Interval and Frequency of Intervention

The majority of studies have focused on the safety of stem cell transplantation and only employed MSCs once. However, following preliminary safety tests, it is necessary to address the issues of the administration interval and frequency. Technological advances in in vivo tracing have enabled superior tracking of the biodistribution and clearance of MSCs in the body to optimize delivery strategies. It has been reported that the time that MSCs remain in lung tissue varies from 7 days to 4 months, depending on the detection method and disease model used (Leibacher and Henschler, 2016; Abdel Halim et al., 2020). Poggio et al. (2018) compared the intervention strategies of MSCs administered once and twice with a second dose weekly and reported that repeated administration had stronger immunosuppressive effects on T cells, and mainly CD8+ T cells. In a murine model of BLM-induced pulmonary fibrosis, repeated administration of MSCs three times every 3 days had comparable antifibrotic effects to the continuous administration of pirfenidone (Reddy et al., 2016). Similar results were obtained in rat models of radiation-induced pulmonary fibrosis (Zhang et al., 2019). Considering the short half-life of donor MSCs in vivo, multiple transplantation times is a promising solution.

Efficacy and Safety of Clinical Trials With Different Parameters

Preclinical studies in rodents have achieved unprecedented positive results, which will encourage the translation of MSC therapy into clinical trials. Currently, multiple phase I clinical trials have been conducted to ensure the safety of MSC treatment (Table 4). A phase Ib study of the intrabronchial administration of autologous AD-MSCs in IPF patients reported acceptable safety and improved parameters of life quality (Tzouvelekis et al., 2013). The recently published longitudinal results of this study further supported the safety of cellular therapy. In 14 patients, the 2 year survival rate was 100% after the first dose, with progression-free survival of up to 26 months without tumors (Ntolios et al., 2018). In addition, studies on the intravenous injection of placenta-derived MSCs (Chambers et al., 2014) and BM-MSCs (Liu et al., 2015; Glassberg et al., 2017; Averyanov et al., 2020) have revealed that it is safe for IPF patients to receive up to 2 × 108 cells without experiencing hemodynamic abnormalities, which relieves the concern that the application of MSCs to a damaged vascular system might increase the risk of pulmonary embolism. These clinical trials have paved the way for recruiting more patients and further studies on dosage.

TABLE 4
www.frontiersin.org

Table 4. Summary of current phase I clinical trials on ILD treatment with MSCs.
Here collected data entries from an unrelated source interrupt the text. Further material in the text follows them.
-- pv_equiv track=rewrite | github.com/c0mput3r5c13nt15t/cybersecurity | crypto/digital_skytale/digital-skytale.py | decrypt_skytale
-- ===== SOURCE A (Python) =====
-- def decrypt_skytale(ciphertext: str, key: int) -> str:
--     # Calculate the number of rows in the cipher
--     num_rows = (len(ciphertext) // key) + 1
--
--     # Calculate the number of empty cells in the last row
--     num_empty_cells = (num_rows * key) - len(ciphertext)
--
--     # Create a 2D array to store the characters in the correct positions
--     matrix = [["" for _ in range(num_rows)] for _ in range(key)]
--
--     # Fill the last num_empty_cells with the character ' '
--     for i in range(num_empty_cells):
--         matrix[key - i - 1][-1] = "#"
--
--     # Fill in the matrix with the ciphertext characters
--     index = 0
--     for i in range(key):
--         for j in range(num_rows):
--             if matrix[i][j] == "#":
--                 continue
--             matrix[i][j] = ciphertext[index]
--             index += 1
--
--     # Read the matrix column by column to get the plaintext
--     plaintext = "".join(matrix[i][j] for j in range(num_rows) for i in range(key))
--
--     return plaintext[: len(ciphertext)]
-- ===== SOURCE B (Python) =====
-- def decrypt_skytale(ciphertext: str, key: int) -> str:
--     n = len(ciphertext)
--     num_rows = n // key + 1
--     num_full = n % key  # rows that get num_rows chars; the remaining rows get num_rows - 1
--     rows = []
--     pos = 0
--     for i in range(key):
--         length = num_rows if i < num_full else num_rows - 1
--         rows.append(ciphertext[pos:pos + length])
--         pos += length
--     return "".join(rows[i][j] for j in range(num_rows) for i in range(key) if j < len(rows[i]))
-- ===== Notes on version B (the rewrite author's own statement) =====
-- stated objective: simpler
-- what changed: B slices the ciphertext sequentially into the key row strings (full rows of length n//key+1 first, short rows after) and joins them column-major skipping missing cells, instead of allocating a 2D matrix, marking empty cells with a '#' sentinel, filling it cell by cell and truncating the joined result.
import Mathlib
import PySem

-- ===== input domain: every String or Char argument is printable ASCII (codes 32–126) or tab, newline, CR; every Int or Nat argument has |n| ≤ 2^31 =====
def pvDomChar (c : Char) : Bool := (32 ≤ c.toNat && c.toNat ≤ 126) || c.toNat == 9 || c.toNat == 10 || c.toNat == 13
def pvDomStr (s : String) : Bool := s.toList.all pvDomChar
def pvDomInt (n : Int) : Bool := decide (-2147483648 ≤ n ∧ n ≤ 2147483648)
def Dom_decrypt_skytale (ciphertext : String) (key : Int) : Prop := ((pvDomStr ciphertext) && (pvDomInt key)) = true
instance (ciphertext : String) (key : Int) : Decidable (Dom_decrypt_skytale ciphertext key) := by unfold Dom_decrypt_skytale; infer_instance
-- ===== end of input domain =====

-- B replaces A's sentinel-marked 2D matrix with sequential row slices joined column-major (simpler).
-- Pre_ excludes key = 0, where Python A raises ZeroDivisionError (B raises too).

-- ===== PORT A =====
-- Port of A.  Loop counters are Nats (k := key.toNat): exact for key ≥ 1; for key < 0 the Python
-- code's loops are all over empty ranges and it returns "", which k = 0 reproduces (all loops empty,
-- join over zero rows = "").  ciphertext[index] is in range whenever Python reaches it (index counts
-- exactly the non-'#' cells, of which there are len(ciphertext)); the getD ' ' default is never hit.
def decrypt_skytale (ciphertext : String) (key : Int) : String :=
  let l := ciphertext.toList
  let n := l.length
  let k := key.toNat
  let r := n / k + 1                 -- num_rows
  let e := r * k - n                 -- num_empty_cells (Nat subtraction; r*k ≥ n for k ≥ 1, and e = 0 for k = 0)
  let m0 : List (List String) := List.replicate k (List.replicate r "")
  -- mark the last e cells of the last column with "#" (matrix[key-i-1][-1] = "#")
  let m1 := (List.range e).foldl
      (fun m i => m.set (k - i - 1) (((m.getD (k - i - 1) []).set (r - 1) "#"))) m0
  -- fill the matrix row by row, skipping "#" cells, threading the running index
  let st := (List.range k).foldl (fun (st : List (List String) × Nat) i =>
      (List.range r).foldl (fun (st : List (List String) × Nat) j =>
        if (st.1.getD i []).getD j "" == "#" then st
        else (st.1.set i ((st.1.getD i []).set j (String.ofList [l.getD st.2 ' '])), st.2 + 1)) st) (m1, 0)
  -- "".join of the cells read column by column, then the slice [: len(ciphertext)]
  let plaintext := PySem.Str.join "" ((List.range r).flatMap (fun j =>
      (List.range k).map (fun i => (st.1.getD i []).getD j "")))
  String.ofList (plaintext.toList.take n)

-- ===== PORT B =====
-- Port of Source B: slice the ciphertext into `key` consecutive rows (first n % key rows of length
-- num_rows, the rest of length num_rows - 1), then "".join the cells column-major, keeping rows[i][j]
-- only when j < len(rows[i]) ("if j < len(rows[i])" + indexing = [j]?, joined via filterMap).
-- Same Nat-counter convention as the port of A (exact for key ≠ 0).
def decrypt_skytale_alt (ciphertext : String) (key : Int) : String :=
  let l := ciphertext.toList
  let n := l.length
  let k := key.toNat
  let r := n / k + 1                 -- num_rows
  let f := n % k                     -- num_full
  let st := (List.range k).foldl (fun (st : List (List Char) × Nat) i =>
      let len := if i < f then r else r - 1
      (st.1 ++ [(l.drop st.2).take len], st.2 + len)) ([], 0)
  String.ofList ((List.range r).flatMap (fun j =>
      (List.range k).filterMap (fun i => (st.1.getD i [])[j]?)))

-- ===== PRECONDITION & SPEC =====
-- Python A raises ZeroDivisionError exactly when key = 0 (and so does B): key = 0 is excluded.
def Pre_decrypt_skytale (ciphertext : String) (key : Int) : Prop := key ≠ 0
instance (ciphertext : String) (key : Int) : Decidable (Pre_decrypt_skytale ciphertext key) := by
  unfold Pre_decrypt_skytale; infer_instance
def pvWitness_decrypt_skytale : String × Int := ("HWOelRLlDo", 2)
The results of the AETHER trial (Glassberg et al., 2017) demonstrated the safety of intravenous infusion of allogeneic BM-MSCs in IPF patients. No serious adverse events were observed during the 60-week follow-up period, and the most common adverse reactions were bronchitis and cold. The predicted value of FVC decreased by 3.0% on average, and the predicted value of carbon monoxide diffusing capacity (DLCO) decreased by an average of 5.4%, which was below the internationally recognized threshold of disease progression. Comparisons of patients receiving doses of 2 × 107 and those receiving 10 × 107 MSCs revealed that the HRCT fibrosis score of patients in the high-dose group progressed more slowly, with a slower rate of DLCO decrease and improved treatment effects (Fishman et al., 2019). These results suggest that further large-scale dose escalation studies should be conducted to determine the optimal dose of MSCs.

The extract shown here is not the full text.